**Task item**
Going from the line that contains "if len(recent) >" to the last line of the material below, repeat every line exactly.

**Records for this task**
-- pv_equiv track=rewrite | github.com/tanmay-8/dm | olap/olap.py | dice_cube
-- ===== SOURCE A (Python) =====
-- def dice_cube(cube_rows, dims, measure, filters):
--     res = []
--     for r in cube_rows:
--         ok = True
--         for d, v in filters.items():
--             if isinstance(v, (list, tuple, set)):
--                 if r[d] not in [str(x) for x in v]:
--                     ok = False
--                     break
--             else:
--                 if r[d] != str(v):
--                     ok = False
--                     break
--         if ok:
--             res.append({d: r[d] for d in dims + [measure]})
--     return res
-- ===== SOURCE B (Python) =====
-- def dice_cube(cube_rows, dims, measure, filters):
--     # Filter-at-a-time narrowing of the row list, then a staged projection:
--     # dedup the projection keys once, and emit plain key/value pairs per row.
--     rows = cube_rows
--     for d, v in filters.items():
--         allowed = [str(x) for x in v] if isinstance(v, (list, tuple, set)) else [str(v)]
--         rows = [r for r in rows if r[d] in allowed]
--     keys = []
--     for d in dims + [measure]:
--         if d not in keys:
--             keys.append(d)
--     return [{k: r[k] for k in keys} for r in rows]
-- ===== Notes on version B (the rewrite author's own statement) =====
-- stated objective: alternative
-- what changed: B replaces A's row-at-a-time loop (checking every filter per row and building each projected dict by repeated insertion) with filter-at-a-time incremental narrowing of the row list, followed by a one-time dedup of the projection keys and a direct pair-list projection of the survivors.
-- outside the precondition, e.g. on dice_cube([{'a': '1'}], ['a'], 'm', {'a': ['2'], 'b': ['x']}): A returns [], B returns []
import Mathlib
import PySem

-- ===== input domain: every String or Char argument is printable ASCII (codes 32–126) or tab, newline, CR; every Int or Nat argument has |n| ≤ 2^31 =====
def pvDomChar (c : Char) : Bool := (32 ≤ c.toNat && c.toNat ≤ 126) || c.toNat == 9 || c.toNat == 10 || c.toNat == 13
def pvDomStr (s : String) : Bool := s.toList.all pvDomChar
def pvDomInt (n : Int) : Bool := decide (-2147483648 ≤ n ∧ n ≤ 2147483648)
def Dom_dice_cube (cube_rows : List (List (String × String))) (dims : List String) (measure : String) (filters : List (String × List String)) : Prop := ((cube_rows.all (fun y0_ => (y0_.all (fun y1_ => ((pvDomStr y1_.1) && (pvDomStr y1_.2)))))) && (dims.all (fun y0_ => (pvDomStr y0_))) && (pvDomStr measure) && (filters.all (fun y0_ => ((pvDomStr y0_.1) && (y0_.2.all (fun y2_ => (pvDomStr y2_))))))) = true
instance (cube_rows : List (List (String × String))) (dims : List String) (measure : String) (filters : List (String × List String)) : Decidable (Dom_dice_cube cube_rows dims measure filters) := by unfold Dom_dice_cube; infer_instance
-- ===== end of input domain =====

-- ===== PORT A =====
-- B changes the decomposition: filter-at-a-time narrowing + staged key dedup and pair-list
-- projection, instead of A's row-at-a-time all-filter check with dict-insertion projection;
-- objective: alternative.
-- Python dict row lookup r[d]: first match; Pre_ guarantees the key is present, so the default is never the result.
def pvRowGet (r : List (String × String)) (d : String) : String :=
  (PySem.Dict.mk r).getD d ""

-- A's projection {d: r[d] for d in dims + [measure]}: repeated dict insertion, then items.
def pvProjRow (r : List (String × String)) (dims : List String) (measure : String) : List (String × String) :=
  ((dims ++ [measure]).foldl (fun acc d => acc.insert d (pvRowGet r d)) PySem.Dict.empty).items

def dice_cube (cube_rows : List (List (String × String))) (dims : List String) (measure : String) (filters : List (String × List String)) : List (List (String × String)) :=
  cube_rows.foldl (fun res r =>
    if filters.all (fun fv => fv.2.contains (pvRowGet r fv.1)) then
      res ++ [pvProjRow r dims measure]
    else res) []

-- ===== PORT B =====
-- r[k] on an assoc-list row: first match (exact for a Python dict; "" unreachable under Pre_).
def altLookup : List (String × String) → String → String
  | [], _ => ""
  | (k, v) :: rest, d => if k = d then v else altLookup rest d

-- 'for d, v in filters.items(): rows = [r for r in rows if r[d] in allowed]'
def altNarrow : List (String × List String) → List (List (String × String)) → List (List (String × String))
  | [], rows => rows
  | fv :: fs, rows => altNarrow fs (rows.filter (fun r => fv.2.contains (altLookup r fv.1)))

-- 'keys = []; for d in dims + [measure]: if d not in keys: keys.append(d)'
def altDedup : List String → List String → List String
  | acc, [] => acc
  | acc, d :: ds => if acc.contains d then altDedup acc ds else altDedup (acc ++ [d]) ds

def dice_cube_alt (cube_rows : List (List (String × String))) (dims : List String) (measure : String) (filters : List (String × List String)) : List (List (String × String)) :=
  let rows := altNarrow filters cube_rows
  let keys := altDedup [] (dims ++ [measure])
  rows.map (fun r => keys.map (fun k => (k, altLookup r k)))

-- ===== PRECONDITION & SPEC =====
-- Pre_ excludes inputs where some row lacks a filter key or a dims/measure key (KeyError risk in both
-- Pythons); it also over-excludes inputs on which A still returns because the missing key is shielded by
-- an earlier failing filter or by the row never matching.
def Pre_dice_cube (cube_rows : List (List (String × String))) (dims : List String) (measure : String) (filters : List (String × List String)) : Prop :=
  ∀ r ∈ cube_rows, (∀ fv ∈ filters, (PySem.Dict.mk r).contains fv.1) ∧
    (∀ d ∈ dims, (PySem.Dict.mk r).contains d) ∧ (PySem.Dict.mk r).contains measure
instance (cube_rows : List (List (String × String))) (dims : List String) (measure : String) (filters : List (String × List String)) : Decidable (Pre_dice_cube cube_rows dims measure filters) := by unfold Pre_dice_cube; infer_instance

def pvWitness_dice_cube : (List (List (String × String))) × List String × String × (List (String × List String)) :=
  ([[("a", "1"), ("m", "5")], [("a", "2"), ("m", "7")]], ["a"], "m", [("a", ["1"])])

def Spec_dice_cube (cube_rows : List (List (String × String))) (dims : List String) (measure : String) (filters : List (String × List String)) (out : List (List (String × String))) : Prop := out = dice_cube_alt cube_rows dims measure filters
instance (cube_rows : List (List (String × String))) (dims : List String) (measure : String) (filters : List (String × List String)) (out : List (List (String × String))) : Decidable (Spec_dice_cube cube_rows dims measure filters out) := by unfold Spec_dice_cube; infer_instance

-- ===== CLAIM =====
def Claim_equal_dice_cube : Prop := ∀ (cube_rows : List (List (String × String))) (dims : List String) (measure : String) (filters : List (String × List String)), Dom_dice_cube cube_rows dims measure filters → Pre_dice_cube cube_rows dims measure filters → Spec_dice_cube cube_rows dims measure filters (dice_cube cube_rows dims measure filters)

-- ===== LEMMAS AND PROOFS =====
-- B's linear first-match lookup is A's Dict lookup.
theorem altLookup_eq (r : List (String × String)) (d : String) :
    altLookup r d = pvRowGet r d := by
  induction r with
  | nil => rfl
  | cons p rest ih =>
      obtain ⟨k, v⟩ := p
      simp only [altLookup, pvRowGet, PySem.Dict.getD_eq_get?_getD, PySem.Dict.get?_mk_cons] at *
      by_cases h : k = d <;> simp [h, ih]

-- Iterated per-filter narrowing equals one filter by the conjunction of all filter tests.
theorem altNarrow_eq_filter_all (filters : List (String × List String)) (rows : List (List (String × String))) :
    altNarrow filters rows
      = rows.filter (fun r => filters.all (fun fv => fv.2.contains (pvRowGet r fv.1))) := by
  induction filters generalizing rows with
  | nil => simp [altNarrow]
  | cons fv fs ih =>
      simp only [altNarrow, ih, List.filter_filter, List.all_cons]
      refine List.filter_congr (fun r _ => ?_)
      rw [altLookup_eq]
      exact Bool.and_comm _ _

-- A's dict-insertion projection, started from any accumulator of already-seen keys,
-- yields exactly the dedup-order keys paired with their looked-up values.
theorem foldl_insert_items (g : String → String) (ks acc : List String) (h : acc.Nodup) :
    ((ks.foldl (fun d k => d.insert k (g k)) (PySem.Dict.mk (acc.map (fun k => (k, g k))))).items)
      = (altDedup acc ks).map (fun k => (k, g k)) := by
  induction ks generalizing acc with
  | nil => simp [altDedup]
  | cons k ks ih =>
      have hkeys : (PySem.Dict.mk (acc.map (fun k => (k, g k)))).keys = acc := by
        simp only [PySem.Dict.keys, List.map_map]
        exact (List.map_congr_left (fun a _ => rfl)).trans (List.map_id _)
      by_cases hc : k ∈ acc
      · have hcon : (PySem.Dict.mk (acc.map (fun a => (a, g a)))).contains k = true := by
          rw [PySem.Dict.contains_eq_decide_mem_keys, hkeys]; simp [hc]
        have hins : (PySem.Dict.mk (acc.map (fun a => (a, g a)))).insert k (g k)
            = PySem.Dict.mk (acc.map (fun a => (a, g a))) := by
          apply PySem.Dict.ext
          rw [PySem.Dict.items_insert_of_contains _ _ hcon]
          rw [List.map_map]
          apply List.map_congr_left
          intro a _
          by_cases hak : a = k <;> simp [hak]
        simp only [List.foldl_cons, hins, altDedup, List.contains_eq_mem, hc, decide_true,
          if_true]
        exact ih acc h
      · have hcon : (PySem.Dict.mk (acc.map (fun a => (a, g a)))).contains k = false := by
          rw [PySem.Dict.contains_eq_decide_mem_keys, hkeys]; simp [hc]
        have hins : (PySem.Dict.mk (acc.map (fun a => (a, g a)))).insert k (g k)
            = PySem.Dict.mk ((acc ++ [k]).map (fun a => (a, g a))) := by
          apply PySem.Dict.ext
          rw [PySem.Dict.items_insert_of_not_contains _ _ hcon]
          simp
        simp only [List.foldl_cons, hins, altDedup, List.contains_eq_mem, hc, decide_false]
        refine ih (acc ++ [k]) (h.append (List.nodup_singleton k) ?_)
        intro a ha hk
        simp only [List.mem_singleton] at hk
        exact hc (hk ▸ ha)

-- Per-row: A's projected dict items = B's deduped pair list.
theorem pvProjRow_eq (r : List (String × String)) (dims : List String) (measure : String) :
    pvProjRow r dims measure
      = (altDedup [] (dims ++ [measure])).map (fun k => (k, altLookup r k)) := by
  have := foldl_insert_items (g := fun k => pvRowGet r k) (dims ++ [measure]) [] List.nodup_nil
  simp only [List.map_nil] at this
  have hE : PySem.Dict.mk ([] : List (String × String)) = PySem.Dict.empty := rfl
  rw [pvProjRow, ← hE, this]
  exact (List.map_congr_left (fun k _ => by rw [altLookup_eq])).symm

-- ===== VERDICT =====
theorem dice_cube_spec : Claim_equal_dice_cube := by
  intro cube_rows dims measure filters _ _
  unfold Spec_dice_cube dice_cube dice_cube_alt
  rw [PySem.List.foldl_append_if, altNarrow_eq_filter_all]
  simp only [List.map_filter_eq_foldr, List.nil_append, pvProjRow_eq]
-- pv_equiv track=rewrite | github.com/SphinX8102001/CSE221_Labs | Lab1/E.py | can_sort_with_reversals
-- ===== SOURCE A (Python) =====
-- def can_sort_with_reversals(n, arr):
--     if n <= 2:
--         return True
--     working_arr = arr.copy()
--     sorted_arr = sorted(arr)
--
--     made_change = True
--     while made_change:
--         made_change = False
--         for i in range(n - 2):
--
--             sub_arr = working_arr[i:i+3]
--             reversed_sub = sub_arr[::-1]
--             correct_before = sum(1 for j in range(n) if working_arr[j] == sorted_arr[j])
--
--             temp_arr = working_arr.copy()
--             temp_arr[i:i+3] = reversed_sub
--             correct_after = sum(1 for j in range(n) if temp_arr[j] == sorted_arr[j])
--             if correct_after > correct_before:
--                 working_arr[i:i+3] = reversed_sub
--                 made_change = True
--                 if working_arr == sorted_arr:
--                     return True
--
--     return working_arr == sorted_arr
-- ===== SOURCE B (Python) =====
-- def can_sort_with_reversals(n, arr):
--     if n <= 2:
--         return True
--     working = arr.copy()
--     target = sorted(arr)
--     # A length-3 reversal only swaps positions i and i+2, so the even-indexed
--     # and odd-indexed positions evolve independently: bring each parity class
--     # to its greedy fixpoint separately (even class first, then odd class).
--     for start in (0, 1):
--         changed = True
--         while changed:
--             changed = False
--             for i in range(start, n - 2, 2):
--                 a, c = working[i], working[i + 2]
--                 sa, sc = target[i], target[i + 2]
--                 delta = (c == sa) + (a == sc) - (a == sa) - (c == sc)
--                 if delta > 0:
--                     working[i], working[i + 2] = c, a
--                     changed = True
--     return working == target
-- ===== Notes on version B (the rewrite author's own statement) =====
-- stated objective: faster
-- what changed: B decomposes the problem into two independent subproblems: a length-3 reversal only swaps positions i and i+2, so even- and odd-indexed positions never interact; B brings each parity class to its greedy fixpoint separately (stride-2 scans, even class first, then odd class) with an O(1) match-delta test per window, instead of A's interleaved full-array passes that rebuild two array copies and recount all n matches for every window.
import Mathlib
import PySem
-- pv_equiv track=rewrite | github.com/xiaohongsimon/prism | prism/web/feed.py | _diversify_by_channel
-- ===== SOURCE A (Python) =====
-- FEED_DIVERSITY_WINDOW = 5
--
-- FEED_DIVERSITY_MAX_PER_TYPE = 2
--
-- def _primary_type(signal: dict) -> str:
--     types = signal.get("source_types") or []
--     return types[0] if types else ""
--
-- def _diversify_by_channel(
--     ranked: list[dict],
--     window: int = FEED_DIVERSITY_WINDOW,
--     max_per_type: int = FEED_DIVERSITY_MAX_PER_TYPE,
-- ) -> list[dict]:
--     """Balanced-greedy interleave.
--
--     Bucket remaining items by source_type (preserving score order
--     within each bucket). At each step pick from the bucket whose head
--     fits in the trailing window AND which has the LARGEST remaining —
--     so usage stays balanced throughout and we don't end up with a
--     monochrome tail. If no bucket fits (pool too skewed for this
--     stretch), fall back to the bucket with the most remaining.
--     """
--     buckets: dict[str, list[dict]] = {}
--     for s in ranked:
--         buckets.setdefault(_primary_type(s), []).append(s)
--
--     result: list[dict] = []
--     remaining_total = len(ranked)
--     while remaining_total > 0:
--         trailing = result[-(window - 1):] if window > 1 else []
--         trailing_count: dict[str, int] = {}
--         for r in trailing:
--             t = _primary_type(r)
--             trailing_count[t] = trailing_count.get(t, 0) + 1
--
--         fitters = [
--             t for t, b in buckets.items()
--             if b and trailing_count.get(t, 0) < max_per_type
--         ]
--         if fitters:
--             # Balance tail: prefer the type with the largest remaining.
--             pick_type = max(fitters, key=lambda t: len(buckets[t]))
--         else:
--             # Pool too skewed — pick whichever still has items.
--             pick_type = max(
--                 (t for t, b in buckets.items() if b),
--                 key=lambda t: len(buckets[t]),
--             )
--         result.append(buckets[pick_type].pop(0))
--         remaining_total -= 1
--     return result
-- ===== SOURCE B (Python) =====
-- FEED_DIVERSITY_WINDOW = 5
--
-- FEED_DIVERSITY_MAX_PER_TYPE = 2
--
--
-- def _ptype(item):
--     ts = item.get("source_types") or []
--     return ts[0] if ts else ""
--
--
-- def _insort(q, e):
--     # priority-list insert: place e before the first entry with a larger key
--     pos = 0
--     while pos < len(q) and q[pos] < e:
--         pos += 1
--     q.insert(pos, e)
--
--
-- def _diversify_by_channel(
--     ranked,
--     window=FEED_DIVERSITY_WINDOW,
--     max_per_type=FEED_DIVERSITY_MAX_PER_TYPE,
-- ):
--     """Priority-queue formulation of the balanced interleave: instead of
--     rebuilding a candidate list and calling max over all buckets each step,
--     keep the non-empty buckets in a priority list ordered by
--     (-remaining, first-seen index).  The step pick is the first entry whose
--     type is not blocked by the trailing window (falling back to the very
--     first entry), and only the picked entry is re-keyed and re-inserted.
--     Trailing-window counts are maintained incrementally."""
--     pools = {}
--     idx = {}
--     for s in ranked:
--         t = _ptype(s)
--         if t not in pools:
--             idx[t] = len(pools)
--             pools[t] = []
--         pools[t].append(s)
--
--     queue = []  # entries (-remaining, first-seen-index, type), kept sorted
--     for t, b in pools.items():
--         _insort(queue, (-len(b), idx[t], t))
--
--     result = []
--     recent = []  # types of the last min(window-1, len(result)) picks
--     cnt = {}     # running multiset of `recent`
--     for _ in range(len(ranked)):
--         pos = 0
--         while pos < len(queue) and cnt.get(queue[pos][2], 0) >= max_per_type:
--             pos += 1
--         if pos == len(queue):
--             pos = 0  # every type blocked: fall back to the largest bucket
--         neg, i, t = queue.pop(pos)
--         item = pools[t].pop(0)
--         result.append(item)
--         if neg + 1 < 0:
--             _insort(queue, (neg + 1, i, t))
--         if window > 1:
--             u = _ptype(item)
--             recent.append(u)
--             cnt[u] = cnt.get(u, 0) + 1
--             if len(recent) > window - 1:
--                 v = recent.pop(0)
--                 cnt[v] -= 1
--     return result
-- ===== Notes on version B (the rewrite author's own statement) =====
-- stated objective: alternative
-- what changed: B replaces A's per-step rebuild (re-slicing the result, re-counting the trailing window, materialising a fitters list and running max over all buckets twice) with a priority list of the non-empty buckets kept sorted by (-remaining, first-seen index): each step takes the first entry whose type is not blocked by the incrementally maintained trailing-window counts (falling back to the very first entry) and re-keys and re-inserts only the picked entry.
import Mathlib
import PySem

**Completed task**
--             if len(recent) > window - 1:
--                 v = recent.pop(0)
--                 cnt[v] -= 1
--     return result
-- ===== Notes on version B (the rewrite author's own statement) =====
-- stated objective: alternative
-- what changed: B replaces A's per-step rebuild (re-slicing the result, re-counting the trailing window, materialising a fitters list and running max over all buckets twice) with a priority list of the non-empty buckets kept sorted by (-remaining, first-seen index): each step takes the first entry whose type is not blocked by the incrementally maintained trailing-window counts (falling back to the very first entry) and re-keys and re-inserts only the picked entry.
import Mathlib
import PySem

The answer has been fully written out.